The eAssist had been the base Regal since the 2012 model year, when Buick dropped its non-turbo, non-hybrid standard engine. This year, a less-expensive version of the turbo supplants it as the entry-level Regal. The eAssist combines lithium-ion batteries and motors to boost acceleration when the Regal accelerates—in tandem with a larger-displacement four-cylinder engine—but it's a bit more limited in scope and intent than a true hybrid. The Regal eAssist can't run on electric power alone, for example.
As a result, its EPA gas-mileage ratings of 25/36 mpg, or 29 mpg combined, aren't in the same league as the Ford Fusion Hybrid's 47/47-mpg rating, or the new Honda Accord Hybrid's 47-mpg combined rating. In fact, it's not much more than the non-hybrid Hyundai Sonata and Kia Optima, or the EcoBoost 1.6-liter Ford Fusion—and it falls well behind the 38-mpg highway registered by the Nissan Altima.

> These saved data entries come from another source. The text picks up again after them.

-- pv_equiv track=rewrite | github.com/hiparkgss/CSES_Problem_practice | Repetitions.py | find_repetition
-- ===== SOURCE A (Python) =====
-- def find_repetition(s):  # second try
--     # list with values of repetition
--     # initialisation
--     result = 1
--     current_count = 1
--     previous_seq = s[0]
--
--     # starting with the second DNA seq
--     for seq in s[1:]:
--         if seq == previous_seq:  # current seq matches the previous
--             current_count = current_count + 1
--             result = max(current_count, result)
--
--         else:  # current seq does not match the previous
--             current_count = 1  # start repetition length again from 1
--
--         previous_seq = seq  # reset the previous_seq to the current seq for the next iteration
--
--     return result
-- ===== SOURCE B (Python) =====
-- def find_repetition(s):
--     # Two-phase: collect the boundary positions where the run of equal
--     # characters changes, then the answer is the largest gap between
--     # consecutive boundaries.
--     n = len(s)
--     edges = [0] + [i for i in range(1, n) if s[i] != s[i - 1]] + [n]
--     return max(b - a for a, b in zip(edges, edges[1:]))
-- ===== Notes on version B (the rewrite author's own statement) =====
-- stated objective: alternative
-- what changed: Instead of a single scan maintaining a running counter and running maximum, B builds the list of run-boundary positions (indices where s[i] != s[i-1]) and returns the maximum difference between consecutive boundaries.
import Mathlib
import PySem

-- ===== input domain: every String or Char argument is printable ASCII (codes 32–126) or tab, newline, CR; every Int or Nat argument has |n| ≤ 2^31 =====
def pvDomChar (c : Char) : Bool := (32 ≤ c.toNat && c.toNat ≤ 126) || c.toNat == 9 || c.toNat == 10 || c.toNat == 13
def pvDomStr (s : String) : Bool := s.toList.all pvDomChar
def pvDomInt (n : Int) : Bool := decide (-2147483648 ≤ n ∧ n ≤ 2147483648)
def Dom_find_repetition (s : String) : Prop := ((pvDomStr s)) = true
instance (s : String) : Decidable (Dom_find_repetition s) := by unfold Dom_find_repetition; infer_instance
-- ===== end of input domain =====

-- B replaces A's running-counter/running-maximum scan by a two-phase boundary computation
-- (list the positions where the run changes, then take the maximum gap between consecutive
-- boundaries); same cost, a genuinely different decomposition.

-- ===== PORT A =====
-- the for-loop of A: state (result, current_count, previous_seq)
def pvFoldA : List Char → Int → Int → Char → Int
  | [], result, _, _ => result
  | seq :: rest, result, current_count, previous_seq =>
    if seq = previous_seq then
      pvFoldA rest (max (current_count + 1) result) (current_count + 1) seq
    else
      pvFoldA rest result 1 seq

def find_repetition (s : String) : Int :=
  match PySem.Str.pyGet? s 0 with
  | none => 0      -- Python raises IndexError here (s[0] on ""); outside Pre_
  | some previous_seq =>
    pvFoldA (PySem.List.slice s.toList (some 1) none) 1 1 previous_seq

-- ===== PORT B =====
def find_repetition_alt (s : String) : Int :=
  let l := s.toList
  let n : Int := l.length
  let edges : List Int :=
    [0] ++ (PySem.List.pyRange 1 n 1).filter
             (fun i => PySem.List.pyGet? l i ≠ PySem.List.pyGet? l (i - 1)) ++ [n]
  let diffs : List Int := (edges.zip edges.tail).map (fun p => p.2 - p.1)
  match diffs with
  | [] => 0        -- unreachable: edges always has ≥ 2 entries
  | d :: ds => ds.foldl max d   -- Python max of a nonempty sequence

-- ===== PRECONDITION & SPEC =====
-- Pre_ excludes only the empty string, on which A raises IndexError at s[0].
def Pre_find_repetition (s : String) : Prop := s.toList ≠ []
instance (s : String) : Decidable (Pre_find_repetition s) := by unfold Pre_find_repetition; infer_instance
def pvWitness_find_repetition : String := "aabba"

def Spec_find_repetition (s : String) (out : Int) : Prop := out = find_repetition_alt s
instance (s : String) (out : Int) : Decidable (Spec_find_repetition s out) := by unfold Spec_find_repetition; infer_instance

-- ===== CLAIM (what is proved, stated in full; the proofs are below) =====
def Claim_equal_find_repetition : Prop := ∀ (s : String), Dom_find_repetition s → Pre_find_repetition s → Spec_find_repetition s (find_repetition s)

-- ===== LEMMAS AND PROOFS =====

-- pivot spec: pvRuns c k xs = run lengths of the runs of (c repeated k times ++ xs)
def pvRuns : Char → Int → List Char → List Int
  | _, k, [] => [k]
  | c, k, x :: xs => if x = c then pvRuns c (k + 1) xs else k :: pvRuns x 1 xs

theorem pv_le_foldl_max (l : List Int) (a : Int) : a ≤ l.foldl max a := by
  induction l generalizing a with
  | nil => simp
  | cons x l ih => exact le_trans (le_max_left a x) (ih _)

theorem pv_foldl_max_max (l : List Int) (a b : Int) :
    l.foldl max (max a b) = max a (l.foldl max b) := by
  induction l generalizing a b with
  | nil => simp
  | cons x l ih =>
    simp only [List.foldl]
    rw [max_assoc, ih]

-- the head of pvRuns is at least k, and pvRuns is never empty
theorem pvRuns_head (xs : List Char) (c : Char) (k : Int) :
    ∃ h rest, pvRuns c k xs = h :: rest ∧ k ≤ h := by
  induction xs generalizing c k with
  | nil => exact ⟨k, [], rfl, le_refl _⟩
  | cons x xs ih =>
    by_cases hx : x = c
    · obtain ⟨h, rest, he, hk⟩ := ih c (k + 1)
      exact ⟨h, rest, by simp [pvRuns, hx, he], by omega⟩
    · exact ⟨k, pvRuns x 1 xs, by simp [pvRuns, hx], le_refl _⟩

-- A's loop is the fold of max over the run lengths
theorem pvFoldA_eq_runs (xs : List Char) (res cnt : Int) (prev : Char)
    (h1 : 1 ≤ cnt) (h2 : cnt ≤ res) :
    pvFoldA xs res cnt prev = (pvRuns prev cnt xs).foldl max res := by
  induction xs generalizing res cnt prev with
  | nil => simp [pvFoldA, pvRuns, max_eq_left h2]
  | cons x xs ih =>
    by_cases hx : x = prev
    · simp only [pvFoldA, pvRuns, if_pos hx]
      rw [ih _ _ _ (by omega) (le_max_left _ _), hx]
      rw [pv_foldl_max_max]
      obtain ⟨h, rest, he, hk⟩ := pvRuns_head xs prev (cnt + 1)
      have hle : cnt + 1 ≤ (pvRuns prev (cnt + 1) xs).foldl max res := by
        rw [he]
        simp only [List.foldl]
        exact le_trans (le_trans hk (le_max_right res h)) (pv_le_foldl_max _ _)
      exact max_eq_right hle
    · simp only [pvFoldA, pvRuns, if_neg hx]
      rw [ih _ _ _ (le_refl 1) (by omega)]
      simp only [List.foldl]
      rw [max_eq_left h2]

-- boundary positions of the run changes inside (prev at position j-1, then xs from position j)
def pvBreaks : Char → Int → List Char → List Int
  | _, _, [] => []
  | c, j, x :: xs => if x = c then pvBreaks x (j + 1) xs else j :: pvBreaks x (j + 1) xs

-- B's filtered index range equals the structural boundary list
theorem pv_filter_eq_breaks (l : List Char) (xs : List Char) :
    ∀ (c : Char) (j : Nat), 1 ≤ j → l.drop j = xs → l[j - 1]? = some c →
      (PySem.List.pyRange (j : Int) (l.length : Int) 1).filter
          (fun i => PySem.List.pyGet? l i ≠ PySem.List.pyGet? l (i - 1))
        = pvBreaks c (j : Int) xs := by
  induction xs generalizing l with
  | nil =>
    intro c j hj hd hg
    have h1 : l.length ≤ j := List.drop_eq_nil_iff.mp hd
    have hb : (l.length : Int) ≤ (j : Int) := by exact_mod_cast h1
    rw [PySem.List.pyRange_one_eq_nil hb]
    rfl
  | cons x xs ih =>
    intro c j hj hd hg
    have hjlt : j < l.length := by
      by_contra h
      rw [List.drop_eq_nil_iff.mpr (by omega)] at hd
      simp at hd
    have hgx : l[j]? = some x := by
      rw [← List.head?_drop, hd]
      rfl
    have hcast : ((j : Int)) < (l.length : Int) := by exact_mod_cast hjlt
    rw [PySem.List.pyRange_one_cons hcast]
    have hjm1 : ((j : Int) - 1) = ((j - 1 : Nat) : Int) := by omega
    have hpg : PySem.List.pyGet? l ((j : Int) - 1) = some c := by
      rw [hjm1]; simp [hg]
    have hstep : ((j : Int) + 1) = ((j + 1 : Nat) : Int) := by omega
    have hdrop : l.drop (j + 1) = xs := by
      rw [← List.tail_drop, hd]
      rfl
    have hget : l[(j + 1) - 1]? = some x := by simpa using hgx
    by_cases hx : x = c
    · rw [List.filter_cons_of_neg (by simp [hpg, hgx, hx])]
      rw [hstep, ih l x (j + 1) (by omega) hdrop hget]
      simp [pvBreaks, hx, ← hstep]
    · rw [List.filter_cons_of_pos (by simp [hpg, hgx, hx])]
      rw [hstep, ih l x (j + 1) (by omega) hdrop hget]
      simp [pvBreaks, hx, ← hstep]

-- adjacent differences, exactly as port B computes them
def pvDiffs (l : List Int) : List Int := (l.zip l.tail).map (fun p => p.2 - p.1)

theorem pvDiffs_cons_cons (a b : Int) (t : List Int) :
    pvDiffs (a :: b :: t) = (b - a) :: pvDiffs (b :: t) := by
  simp [pvDiffs]

-- the adjacent differences of the boundary list are the run lengths
theorem pv_diffs_breaks (xs : List Char) :
    ∀ (c : Char) (j e : Int),
      pvDiffs (e :: (pvBreaks c j xs ++ [j + (xs.length : Int)])) = pvRuns c (j - e) xs := by
  induction xs with
  | nil => intro c j e; simp [pvDiffs, pvBreaks, pvRuns]
  | cons x xs ih =>
    intro c j e
    have hlen : (j + ((x :: xs).length : Int)) = (j + 1) + (xs.length : Int) := by
      simp; omega
    by_cases hx : x = c
    · rw [hlen]
      simp only [pvBreaks, if_pos hx, pvRuns]
      rw [hx] at *
      rw [ih c (j + 1) e]
      have h1 : j + 1 - e = j - e + 1 := by omega
      rw [h1]
    · simp only [pvBreaks, pvRuns, if_neg hx]
      rw [hlen, List.cons_append, pvDiffs_cons_cons, ih x (j + 1) j]
      have h1 : j + 1 - j = 1 := by omega
      rw [h1]

-- ===== VERDICT (by name: the statement is the Claim_ definition above) =====
theorem find_repetition_spec : Claim_equal_find_repetition := by
  intro s _ hpre
  unfold Spec_find_repetition
  obtain ⟨c, xs, hl⟩ : ∃ c xs, s.toList = c :: xs := by
    cases h : s.toList with
    | nil => exact absurd h hpre
    | cons c xs => exact ⟨c, xs, rfl⟩
  -- evaluate port A
  have hA : find_repetition s = (pvRuns c 1 xs).foldl max 1 := by
    unfold find_repetition
    have hc0 : PySem.Str.pyGet? s 0 = some c := by
      rw [show (0 : Int) = ((0 : Nat) : Int) from rfl, PySem.Str.pyGet?_natCast, hl]
      rfl
    rw [hc0]
    rw [show PySem.List.slice s.toList (some 1) none = xs by
      rw [PySem.List.slice_from_one, hl]; rfl]
    exact pvFoldA_eq_runs xs 1 1 c (le_refl 1) (le_refl 1)
  -- evaluate port B
  have hfilter : (PySem.List.pyRange (1 : Int) (s.toList.length : Int) 1).filter
      (fun i => decide (PySem.List.pyGet? s.toList i ≠ PySem.List.pyGet? s.toList (i - 1)))
      = pvBreaks c 1 xs := by
    have h1 := pv_filter_eq_breaks s.toList xs c 1 (le_refl 1)
      (by rw [hl]; rfl) (by rw [hl]; rfl)
    simpa using h1
  have hn : (s.toList.length : Int) = 1 + (xs.length : Int) := by
    rw [hl]; simp; omega
  have hdiffs := pv_diffs_breaks xs c 1 0
  simp only [pvDiffs] at hdiffs
  obtain ⟨h, rest, he, hk⟩ := pvRuns_head xs c 1
  have hB : find_repetition_alt s = rest.foldl max h := by
    unfold find_repetition_alt
    rw [hn] at hfilter
    simp only [hn, hfilter, List.nil_append, List.cons_append]
    simp only [sub_zero] at hdiffs
    rw [hdiffs, he]
  rw [hA, hB, he]
  simp only [List.foldl]
  rw [max_comm 1 h, max_eq_left (by omega : (1:Int) ≤ h)]
-- ===== PORT B =====
def no_elf_around_alt (elf : Int × Int) (grove : List String) : Bool :=
  match grove with
  | [] => true   -- Python raises IndexError on len(grove[0]); excluded by Pre_
  | h :: _ =>
    let rows : Int := grove.length
    let cols : Int := (h.toList.length : Int)
    let row := elf.1
    let col := elf.2
    let cl := max 0 (col - 1)
    let cu := min cols (col + 2)
    let parts :=
      (PySem.List.pyRange (max 0 (row - 1)) (min rows (row + 2)) 1).foldl
        (fun acc r =>
          -- grove[r]: r drawn from range(0-clamped, rows-clamped) is always in bounds, so getD "" is exact
          let line := ((PySem.List.pyGet? grove r).getD "").toList
          if r = row ∧ 0 ≤ col ∧ col < cols then
            acc ++ [PySem.List.slice line (some cl) (some col) ++
                    PySem.List.slice line (some (col + 1)) (some cu)]
          else if cl < cu then
            acc ++ [PySem.List.slice line (some cl) (some cu)]
          else acc) []
    !(PySem.Chars.isIn ['#'] (PySem.Chars.join [] parts))

-- ===== PRECONDITION & SPEC =====
-- Pre_ excludes the empty grove (A raises IndexError on len(grove[0])) and ragged groves in which
-- some in-window neighbor cell is missing from its (shorter-than-row-0) row: on that region Python A
-- raises IndexError unless its fixed scan order meets a '#' first, so A's value there is an accident
-- of the direction order (B's slices simply skip the missing cells).
def Pre_no_elf_around (elf : Int × Int) (grove : List String) : Prop :=
  grove ≠ [] ∧
  ∀ r ∈ PySem.List.pyRange (max 0 (elf.1 - 1)) (min (grove.length : Int) (elf.1 + 2)) 1,
    ∀ c ∈ PySem.List.pyRange (max 0 (elf.2 - 1)) (min ((grove.headI.toList.length : Nat) : Int) (elf.2 + 2)) 1,
      ¬(r = elf.1 ∧ c = elf.2) →
        c < (((PySem.List.pyGet? grove r).getD "").toList.length : Int)
instance (elf : Int × Int) (grove : List String) : Decidable (Pre_no_elf_around elf grove) := by unfold Pre_no_elf_around; infer_instance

Opt for a turbocharged Regal, and mileage slumps, with either the automatic or the manual transmission. The Regal's turbo 2.0-liter four earns a 20/31-mpg rating when paired with a manual transmission, or 21/30 mpg with the automatic. With newly available all-wheel drive, the Regal is rated a bit lower, at 19/27 mpg, or 22 mpg combined. Conclusion Gas mileage—even in the eAssist mild-hybrid Regal—isn't the best, but the new turbo four does a little better.